SEZs among South Africa’s most powerful engines of growth

The Tshwane Automotive Special Economic Zone CFO Rebecca Hlabatau argues that leadership in SEZs is about more than managing finances. It is about driving industrialisation, creating sustainable jobs, and deliberately breaking down barriers to equity — especially for women in a male-dominated economy. (This article was first published in the Sunday Times Business Report on 31 August 2025.)
August in South Africa is not just another month in the calendar – it is Women’s Month, a reminder of the sacrifices of 1956 and the unfinished work of building a society where women’s potential is not constrained by bias, barriers, or old boys’ clubs.
For those of us in leadership, it is also a moment of reflection. What does it mean to be a woman leading in sectors that were never designed with us in mind? What does it mean to not only break ceilings for yourself, but to pull others up through the cracks?
In South Africa’s industrial policy landscape, Special Economic Zones (SEZs) are not glamorous. They do not trend on social media and they rarely dominate headlines.
Yet, increasingly, they are proving to be among government’s most powerful tools to drive industrialisation, attract investment, and create jobs.
At the Tshwane Automotive Special Economic Zone (TASEZ), my role as CFO is often misunderstood as a purely financial one.
But sustainability in an SEZ is not about spreadsheets; it is about shaping a platform where jobs multiply, investors thrive, and communities escape poverty. Each job created transforms not only an individual life, but an entire family. That multiplier effect is powerful – and it is the real bottom line.
My choice to serve in the public sector, even when private-sector opportunities were abundant, was deliberate.
Too often, the public sector is seen as a fallback, a place where talent lands when it cannot “make it” in corporate South Africa. That mindset must change.
State-owned enterprises like TASEZ deserve the best skills in the market, professionals who understand that public purpose and financial discipline are not contradictions.
But this is also where Women’s Month hits home: the road has never been straight for women leaders. Infrastructure, industrialisation, and construction remain male-dominated environments.

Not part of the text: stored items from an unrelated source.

-- pv_equiv track=rewrite | github.com/hello-roderickwang/Playground | InterviewProblems/IBM_OA.py | partitioningArray
-- ===== SOURCE A (Python) =====
-- import collections
--
-- def partitioningArray(array, k):
--     counter = collections.Counter(array)
--     if len(array) % k != 0:
--         return 'NO'
--     L = len(array) // k
--     for key in counter.keys():
--         if counter[key] > L:
--             return 'NO'
--     return 'YES'
-- ===== SOURCE B (Python) =====
-- def partitioningArray(array, k):
--     if len(array) % k != 0:
--         return 'NO'
--     L = len(array) // k
--     run = 0
--     prev = None
--     for x in sorted(array):
--         if prev is not None and x == prev:
--             run += 1
--         else:
--             prev = x
--             run = 1
--         if run > L:
--             return 'NO'
--     return 'YES'
-- ===== Notes on version B (the rewrite author's own statement) =====
-- stated objective: alternative
-- what changed: Replaces the Counter frequency table and key scan by sorting the array and checking in one pass that no run of consecutive equal elements exceeds len(array)//k.
import Mathlib
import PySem

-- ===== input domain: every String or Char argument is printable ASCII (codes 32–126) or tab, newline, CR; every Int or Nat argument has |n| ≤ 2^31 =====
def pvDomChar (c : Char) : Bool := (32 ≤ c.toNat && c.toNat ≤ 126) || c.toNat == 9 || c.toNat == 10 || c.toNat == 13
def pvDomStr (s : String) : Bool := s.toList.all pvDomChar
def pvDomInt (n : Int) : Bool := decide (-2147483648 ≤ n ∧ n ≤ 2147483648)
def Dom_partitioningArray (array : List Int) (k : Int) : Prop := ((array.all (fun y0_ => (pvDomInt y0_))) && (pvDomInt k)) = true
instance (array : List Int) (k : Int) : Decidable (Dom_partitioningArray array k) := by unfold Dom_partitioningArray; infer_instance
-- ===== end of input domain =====

-- B replaces A's Counter frequency table by sort-then-count-runs: an alternative algorithm of similar cost.


-- ===== PORT A =====
-- the 'for key in counter.keys(): if counter[key] > L: return NO' loop
def pArrLoop (L : Int) (d : PySem.Dict Int Int) : List Int → String
  | [] => "YES"
  | key :: rest => if d.getD key 0 > L then "NO" else pArrLoop L d rest

def partitioningArray (array : List Int) (k : Int) : String :=
  let counter := PySem.Dict.counter array
  if PySem.Int.mod (array.length : Int) k ≠ 0 then "NO"
  else
    let L := PySem.Int.floordiv (array.length : Int) k
    pArrLoop L counter counter.keys

-- ===== PORT B =====
-- the run-length scan over the sorted list: state (prev, run)
def pArrScan (L : Int) : List Int → Option Int → Int → String
  | [], _, _ => "YES"
  | x :: xs, prev, run =>
      let run' := if prev = some x then run + 1 else 1
      if run' > L then "NO" else pArrScan L xs (some x) run'

def partitioningArray_alt (array : List Int) (k : Int) : String :=
  if PySem.Int.mod (array.length : Int) k ≠ 0 then "NO"
  else
    let L := PySem.Int.floordiv (array.length : Int) k
    pArrScan L (PySem.List.sorted array (fun x => x) false) none 0

-- ===== PRECONDITION & SPEC =====
-- Pre_ excludes exactly k = 0, where both Pythons raise ZeroDivisionError on 'len(array) % k'.
def Pre_partitioningArray (array : List Int) (k : Int) : Prop := k ≠ 0
instance (array : List Int) (k : Int) : Decidable (Pre_partitioningArray array k) := by unfold Pre_partitioningArray; infer_instance
def pvWitness_partitioningArray : List Int × Int := ([1, 2], 2)

def Spec_partitioningArray (array : List Int) (k : Int) (out : String) : Prop := out = partitioningArray_alt array k
instance (array : List Int) (k : Int) (out : String) : Decidable (Spec_partitioningArray array k out) := by unfold Spec_partitioningArray; infer_instance

-- ===== CLAIM (what is proved, stated in full; the proofs are below) =====
def Claim_equal_partitioningArray : Prop := ∀ (array : List Int) (k : Int), Dom_partitioningArray array k → Pre_partitioningArray array k → Spec_partitioningArray array k (partitioningArray array k)

-- ===== LEMMAS AND PROOFS =====

-- step lemmas for B's scan
theorem pArrScan_step_eq (L : Int) (xs : List Int) (p run : Int) :
    pArrScan L (p :: xs) (some p) run =
      if run + 1 > L then "NO" else pArrScan L xs (some p) (run + 1) := by
  simp [pArrScan]

theorem pArrScan_step_ne (L : Int) (xs : List Int) (x : Int) (prev : Option Int) (run : Int)
    (h : prev ≠ some x) :
    pArrScan L (x :: xs) prev run =
      if 1 > L then "NO" else pArrScan L xs (some x) 1 := by
  simp [pArrScan, h]

-- A's key loop returns YES iff every stored count is ≤ L.
theorem pArrLoop_eq (L : Int) (d : PySem.Dict Int Int) (ks : List Int) :
    pArrLoop L d ks = if ∀ key ∈ ks, d.getD key 0 ≤ L then "YES" else "NO" := by
  induction ks with
  | nil => simp [pArrLoop]
  | cons key rest ih =>
      by_cases h : d.getD key 0 > L
      · rw [pArrLoop, if_pos h, if_neg]
        intro hall; exact absurd (hall key (by simp)) (by omega)
      · rw [pArrLoop, if_neg h, ih]
        by_cases hall : ∀ x ∈ rest, d.getD x 0 ≤ L
        · rw [if_pos hall, if_pos]; intro x hx
          rcases List.mem_cons.1 hx with rfl | hx
          · omega
          · exact hall x hx
        · rw [if_neg hall, if_neg]
          intro hc; exact hall fun x hx => hc x (List.mem_cons_of_mem _ hx)

-- B's scan, in the middle of a run of p's (r of them already consumed, r ≤ L),
-- on a sorted tail all of whose elements are ≥ p.
theorem pArrScan_sorted (L : Int) : ∀ (xs : List Int) (p r : Int),
    xs.Pairwise (· ≤ ·) → (∀ y ∈ xs, p ≤ y) → r ≤ L →
    pArrScan L xs (some p) r =
      if r + (xs.count p : Int) ≤ L ∧ ∀ x ∈ xs, x ≠ p → (xs.count x : Int) ≤ L
      then "YES" else "NO" := by
  intro xs
  induction xs with
  | nil => intro p r _ _ hr; simp [pArrScan]; omega
  | cons x t ih =>
      intro p r hpw hall hr
      have hxt : ∀ y ∈ t, x ≤ y := (List.pairwise_cons.1 hpw).1
      have hpw' : t.Pairwise (· ≤ ·) := (List.pairwise_cons.1 hpw).2
      by_cases hpx : p = x
      · subst hpx
        have hcnt : ((p :: t).count p : Int) = (t.count p : Int) + 1 := by
          rw [List.count_cons_self]; push_cast; ring
        rw [pArrScan_step_eq]
        by_cases hL : r + 1 > L
        · rw [if_pos hL, if_neg]; rintro ⟨h1, -⟩; rw [hcnt] at h1; omega
        · rw [if_neg hL, ih p (r + 1) hpw' hxt (by omega)]
          have hiff : (r + 1 + (t.count p : Int) ≤ L ∧ ∀ x ∈ t, x ≠ p → (t.count x : Int) ≤ L)
              ↔ (r + ((p :: t).count p : Int) ≤ L ∧ ∀ x ∈ p :: t, x ≠ p → ((p :: t).count x : Int) ≤ L) := by
            constructor
            · rintro ⟨h1, h2⟩
              refine ⟨by rw [hcnt]; omega, ?_⟩
              intro y hy hyp
              have hyt : y ∈ t := by
                rcases List.mem_cons.1 hy with rfl | h'
                · exact absurd rfl hyp
                · exact h'
              rw [List.count_cons_of_ne (Ne.symm hyp)]; exact h2 y hyt hyp
            · rintro ⟨h1, h2⟩
              refine ⟨by rw [hcnt] at h1; omega, ?_⟩
              intro y hy hyp
              have := h2 y (List.mem_cons_of_mem _ hy) hyp
              rwa [List.count_cons_of_ne (Ne.symm hyp)] at this
          rw [if_congr hiff rfl rfl]
      · have hplt : p < x := lt_of_le_of_ne (hall x (by simp)) hpx
        have hpt : ∀ y ∈ x :: t, p < y := by
          intro y hy; rcases List.mem_cons.1 hy with rfl | hy
          · exact hplt
          · exact lt_of_lt_of_le hplt (hxt y hy)
        have hcp : ((x :: t).count p : Int) = 0 := by
          have : p ∉ x :: t := fun hmem => absurd rfl (ne_of_gt (hpt p hmem))
          rw [List.count_eq_zero.2 this]; rfl
        have hsome : (some p : Option Int) ≠ some x := by simpa using hpx
        rw [pArrScan_step_ne L t x (some p) r hsome]
        by_cases hL : (1 : Int) > L
        · rw [if_pos hL, if_neg]; rintro ⟨-, h2⟩
          have hx1 := h2 x (by simp) (Ne.symm hpx)
          rw [List.count_cons_self] at hx1; push_cast at hx1; omega
        · rw [if_neg hL, ih x 1 hpw' hxt (by omega)]
          have hiff : ((1 : Int) + (t.count x : Int) ≤ L ∧ ∀ y ∈ t, y ≠ x → (t.count y : Int) ≤ L)
              ↔ (r + ((x :: t).count p : Int) ≤ L ∧ ∀ y ∈ x :: t, y ≠ p → ((x :: t).count y : Int) ≤ L) := by
            constructor
            · rintro ⟨h1, h2⟩
              refine ⟨by rw [hcp]; omega, ?_⟩
              intro y hy _
              rcases List.mem_cons.1 hy with rfl | hyt
              · rw [List.count_cons_self]; push_cast; omega
              · by_cases hyx : y = x
                · subst hyx; rw [List.count_cons_self]; push_cast; omega
                · rw [List.count_cons_of_ne (fun h => hyx h.symm)]; exact h2 y hyt hyx
            · rintro ⟨-, h2⟩
              constructor
              · have hx1 := h2 x (by simp) (Ne.symm hpx)
                rw [List.count_cons_self] at hx1; push_cast at hx1 ⊢; omega
              · intro y hyt hyx
                have := h2 y (List.mem_cons_of_mem _ hyt) (ne_of_gt (hpt y (List.mem_cons_of_mem _ hyt)))
                rwa [List.count_cons_of_ne (fun h => hyx h.symm)] at this
          rw [if_congr hiff rfl rfl]

-- B's scan started fresh on a sorted list.
theorem pArrScan_top (L : Int) (xs : List Int) (hpw : xs.Pairwise (· ≤ ·)) :
    pArrScan L xs none 0 = if ∀ x ∈ xs, (xs.count x : Int) ≤ L then "YES" else "NO" := by
  cases xs with
  | nil => simp [pArrScan]
  | cons x t =>
      have hxt : ∀ y ∈ t, x ≤ y := (List.pairwise_cons.1 hpw).1
      have hpw' : t.Pairwise (· ≤ ·) := (List.pairwise_cons.1 hpw).2
      rw [pArrScan_step_ne L t x none 0 (by simp)]
      by_cases hL : (1 : Int) > L
      · rw [if_pos hL, if_neg]; intro hc
        have hx1 := hc x (by simp)
        rw [List.count_cons_self] at hx1; push_cast at hx1; omega
      · rw [if_neg hL, pArrScan_sorted L t x 1 hpw' hxt (by omega)]
        have hiff : ((1 : Int) + (t.count x : Int) ≤ L ∧ ∀ y ∈ t, y ≠ x → (t.count y : Int) ≤ L)
            ↔ ∀ y ∈ x :: t, ((x :: t).count y : Int) ≤ L := by
          constructor
          · rintro ⟨h1, h2⟩ y hy
            rcases List.mem_cons.1 hy with rfl | hyt
            · rw [List.count_cons_self]; push_cast; omega
            · by_cases hyx : y = x
              · subst hyx; rw [List.count_cons_self]; push_cast; omega
              · rw [List.count_cons_of_ne (fun h => hyx h.symm)]; exact h2 y hyt hyx
          · intro h
            constructor
            · have hx1 := h x (by simp)
              rw [List.count_cons_self] at hx1; push_cast at hx1 ⊢; omega
            · intro y hyt hyx
              have := h y (List.mem_cons_of_mem _ hyt)
              rwa [List.count_cons_of_ne (fun h => hyx h.symm)] at this
        rw [if_congr hiff rfl rfl]

-- ===== VERDICT (by name: the statement is the Claim_ definition above) =====
theorem partitioningArray_spec : Claim_equal_partitioningArray := by
  intro array k _hdom _hk
  unfold Spec_partitioningArray partitioningArray partitioningArray_alt
  by_cases hmod : PySem.Int.mod (array.length : Int) k ≠ 0
  · simp only [if_pos hmod]
  · simp only [if_neg hmod]
    set L := PySem.Int.floordiv (array.length : Int) k with hLdef
    set s := PySem.List.sorted array (fun x => x) false with hs
    have hperm : s.Perm array := PySem.List.sorted_perm array (fun x => x) false
    have hpw : s.Pairwise (· ≤ ·) := PySem.List.sorted_pairwise array (fun x => x)
    rw [pArrLoop_eq, pArrScan_top L s hpw]
    have hiff : (∀ key ∈ (PySem.Dict.counter array).keys, (PySem.Dict.counter array).getD key 0 ≤ L)
        ↔ ∀ x ∈ s, (s.count x : Int) ≤ L := by
      simp only [PySem.Dict.keys_counter, PySem.Dict.getD_counter]
      constructor
      · intro h x hx
        rw [hperm.count_eq]
        exact h x ((PySem.Set.mem_ofList _ _).2 (hperm.mem_iff.1 hx))
      · intro h x hx
        have hxa : x ∈ array := (PySem.Set.mem_ofList _ _).1 hx
        have := h x (hperm.mem_iff.2 hxa)
        rwa [hperm.count_eq] at this
    rw [if_congr hiff rfl rfl]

In my career, I have often had to prove myself twice over. Reports and strategies had to be watertight – not because they were not good enough, but because credibility was not granted as easily to women.
This year’s Women’s Month theme emphasises the importance of women’s participation in leadership and the economy: “Building resilient economies for all”.
Progress is being made, but it is too slow. Which is why equity cannot be left to chance, it requires deliberate action.
Statistics South Africa’s latest Quarterly Labour Force Survey for the second quarter of 2025 reveals the stark disparities in the country’s labour market.
In a press release dated 12 August 2025, StatsSA noted: “South Africa’s national unemployment rate stands at 33,2%, but the figures show that women continue to carry a heavier share of this burden. The unemployment rate for women was 35,9%, compared to 31,0% for men, a gap of 4,9 percentage points.”
The differences reflect persistent gender imbalances in unemployment, labour force participation, and the sectors in which men and women are employed.
And this is carried across the education levels.
“In the second quarter of 2025, the official unemployment rate for graduates stood at 12,2%, marking a 0,5 percentage point increase from the previous quarter. While this rate is lower than the national average, a closer look reveals a persistent gender gap among the most educated. Female graduates faced an unemployment rate of 15,0%, compared to 8,9% for their male counterparts, a difference of 6,1 percentage points.”
The disparity is even more pronounced among those with lower educational qualifications.
“Women without a matric certificate recorded an unemployment rate of 42,8%, compared to 37,0% for men. This 5,8 percentage points difference highlights the heightened vulnerability of women with limited schooling, who face both educational and gender-based barriers to employment,” StatsSA notes.
“For individuals with only a matric certificate, the gender gap widens further. Unemployment among women in this group was 39,3%, while the rate for men was 31,7%. This 7,6 percentage points gap is the widest across all education levels.”
Companies must actively hire women and black professionals in sectors where they have been excluded. This is not ticking boxes; it is dismantling barriers that should never have existed.
Recruitment alone, though, is not enough. Lifting others is central to leadership. Mentorship, coaching, and exposure are critical. Today’s interns must become tomorrow’s executives — and that only happens if leaders pull them up instead of climbing over them. I am where I am because someone once gave me a chance. Now, it is my duty to do the same for others.
Success should never be measured by being “the first” or “the only”. Real success is measured by how many others rise with you.
Women’s Month is a time to remember that leadership is not a title. It is a responsibility.
It is about living the values we speak about creating spaces where words become action, and opportunities become transformation.
Industrialisation, empowerment, and equity are not abstract ideals. They are urgent imperatives, and SEZs like TASEZ are where these ideals can be tested in real time.
Because in the end, the real measure of leadership is not how high you climb, but how many people – especially women – rise with you.